What you should do
Each line of the data below must be given again exactly as written.

Extracted data
-- pv_equiv track=rewrite | github.com/gaw3568/Coding-Test | 프로그래머스/lv1/1845. 폰켓몬/폰켓몬.py | solution
-- ===== SOURCE A (Python) =====
-- def solution(nums):
--     max_kind = 0
--     length = len(nums) // 2
--     nums = set(nums)
--
--     for i in nums:
--         if max_kind < length:
--             max_kind += 1
--
--     return max_kind
-- ===== SOURCE B (Python) =====
-- def solution(nums):
--     return min(len(set(nums)), len(nums) // 2)
-- ===== Notes on version B (the rewrite author's own statement) =====
-- stated objective: simpler
-- what changed: Replaces the per-element counting loop over the set with the closed form min(len(set(nums)), len(nums)//2).
import Mathlib
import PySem

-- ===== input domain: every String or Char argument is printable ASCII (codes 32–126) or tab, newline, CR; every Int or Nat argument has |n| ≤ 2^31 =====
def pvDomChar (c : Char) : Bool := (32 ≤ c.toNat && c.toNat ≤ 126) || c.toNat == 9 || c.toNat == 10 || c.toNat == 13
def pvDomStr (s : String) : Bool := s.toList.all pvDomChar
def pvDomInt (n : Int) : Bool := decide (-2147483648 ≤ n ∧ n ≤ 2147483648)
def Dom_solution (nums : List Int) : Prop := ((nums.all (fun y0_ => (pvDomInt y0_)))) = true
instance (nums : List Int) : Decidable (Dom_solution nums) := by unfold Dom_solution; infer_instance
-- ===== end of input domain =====

-- B replaces A's counting loop over the set with the closed form min(|set(nums)|, len(nums)//2); objective: simpler.

-- ===== PORT A =====
-- counting loop over set(nums): max_kind += 1 while max_kind < length
def solution (nums : List Int) : Int :=
  let length : Int := PySem.Int.floordiv (nums.length : Int) 2
  let s : PySem.Set Int := PySem.Set.ofList nums
  s.foldl (fun max_kind _ => if max_kind < length then max_kind + 1 else max_kind) 0

-- ===== PORT B =====
def solution_alt (nums : List Int) : Int :=
  min (PySem.Set.len (PySem.Set.ofList nums)) (PySem.Int.floordiv (nums.length : Int) 2)

-- ===== PRECONDITION & SPEC =====
def Spec_solution (nums : List Int) (out : Int) : Prop := out = solution_alt nums
instance (nums : List Int) (out : Int) : Decidable (Spec_solution nums out) := by unfold Spec_solution; infer_instance

-- ===== CLAIM (what is proved, stated in full; the proofs are below) =====
def Claim_equal_solution : Prop := ∀ (nums : List Int), Dom_solution nums → Spec_solution nums (solution nums)

-- ===== LEMMAS AND PROOFS =====

theorem pv_loop_min (s : List Int) (L : Int) :
    ∀ (k : Int), k ≤ L →
      s.foldl (fun m _ => if m < L then m + 1 else m) k = min (k + s.length) L := by
  induction s with
  | nil => intro k hk; simp; omega
  | cons x t ih =>
    intro k hk
    simp only [List.foldl_cons, List.length_cons]
    by_cases h : k < L
    · rw [if_pos h, ih (k + 1) (by omega)]
      push_cast; omega
    · rw [if_neg h, ih k hk]
      push_cast; omega

-- ===== VERDICT (by name: the statement is the Claim_ definition above) =====
theorem solution_spec : Claim_equal_solution := by
  intro nums _
  unfold Spec_solution solution solution_alt
  simp only []
  rw [pv_loop_min _ _ 0 (by rw [PySem.Int.floordiv_eq_ediv_of_pos (by omega)]; positivity)]
  simp [PySem.Set.len, min_comm]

Answer box
-- pv_equiv track=rewrite | github.com/gaw3568/Coding-Test | 프로그래머스/lv1/1845. 폰켓몬/폰켓몬.py | solution
-- ===== SOURCE A (Python) =====
-- def solution(nums):
--     max_kind = 0
--     length = len(nums) // 2
--     nums = set(nums)
--
--     for i in nums:
--         if max_kind < length:
--             max_kind += 1
--
--     return max_kind
-- ===== SOURCE B (Python) =====
-- def solution(nums):
--     return min(len(set(nums)), len(nums) // 2)
-- ===== Notes on version B (the rewrite author's own statement) =====
-- stated objective: simpler
-- what changed: Replaces the per-element counting loop over the set with the closed form min(len(set(nums)), len(nums)//2).
import Mathlib
import PySem

-- ===== input domain: every String or Char argument is printable ASCII (codes 32–126) or tab, newline, CR; every Int or Nat argument has |n| ≤ 2^31 =====
def pvDomChar (c : Char) : Bool := (32 ≤ c.toNat && c.toNat ≤ 126) || c.toNat == 9 || c.toNat == 10 || c.toNat == 13
def pvDomStr (s : String) : Bool := s.toList.all pvDomChar
def pvDomInt (n : Int) : Bool := decide (-2147483648 ≤ n ∧ n ≤ 2147483648)
def Dom_solution (nums : List Int) : Prop := ((nums.all (fun y0_ => (pvDomInt y0_)))) = true
instance (nums : List Int) : Decidable (Dom_solution nums) := by unfold Dom_solution; infer_instance
-- ===== end of input domain =====

-- B replaces A's counting loop over the set with the closed form min(|set(nums)|, len(nums)//2); objective: simpler.

-- ===== PORT A =====
-- counting loop over set(nums): max_kind += 1 while max_kind < length
def solution (nums : List Int) : Int :=
  let length : Int := PySem.Int.floordiv (nums.length : Int) 2
  let s : PySem.Set Int := PySem.Set.ofList nums
  s.foldl (fun max_kind _ => if max_kind < length then max_kind + 1 else max_kind) 0

-- ===== PORT B =====
def solution_alt (nums : List Int) : Int :=
  min (PySem.Set.len (PySem.Set.ofList nums)) (PySem.Int.floordiv (nums.length : Int) 2)

-- ===== PRECONDITION & SPEC =====
def Spec_solution (nums : List Int) (out : Int) : Prop := out = solution_alt nums
instance (nums : List Int) (out : Int) : Decidable (Spec_solution nums out) := by unfold Spec_solution; infer_instance

-- ===== CLAIM (what is proved, stated in full; the proofs are below) =====
def Claim_equal_solution : Prop := ∀ (nums : List Int), Dom_solution nums → Spec_solution nums (solution nums)

-- ===== LEMMAS AND PROOFS =====

theorem pv_loop_min (s : List Int) (L : Int) :
    ∀ (k : Int), k ≤ L →
      s.foldl (fun m _ => if m < L then m + 1 else m) k = min (k + s.length) L := by
  induction s with
  | nil => intro k hk; simp; omega
  | cons x t ih =>
    intro k hk
    simp only [List.foldl_cons, List.length_cons]
    by_cases h : k < L
    · rw [if_pos h, ih (k + 1) (by omega)]
      push_cast; omega
    · rw [if_neg h, ih k hk]
      push_cast; omega

-- ===== VERDICT (by name: the statement is the Claim_ definition above) =====
theorem solution_spec : Claim_equal_solution := by
  intro nums _
  unfold Spec_solution solution solution_alt
  simp only []
  rw [pv_loop_min _ _ 0 (by rw [PySem.Int.floordiv_eq_ediv_of_pos (by omega)]; positivity)]
  simp [PySem.Set.len, min_comm]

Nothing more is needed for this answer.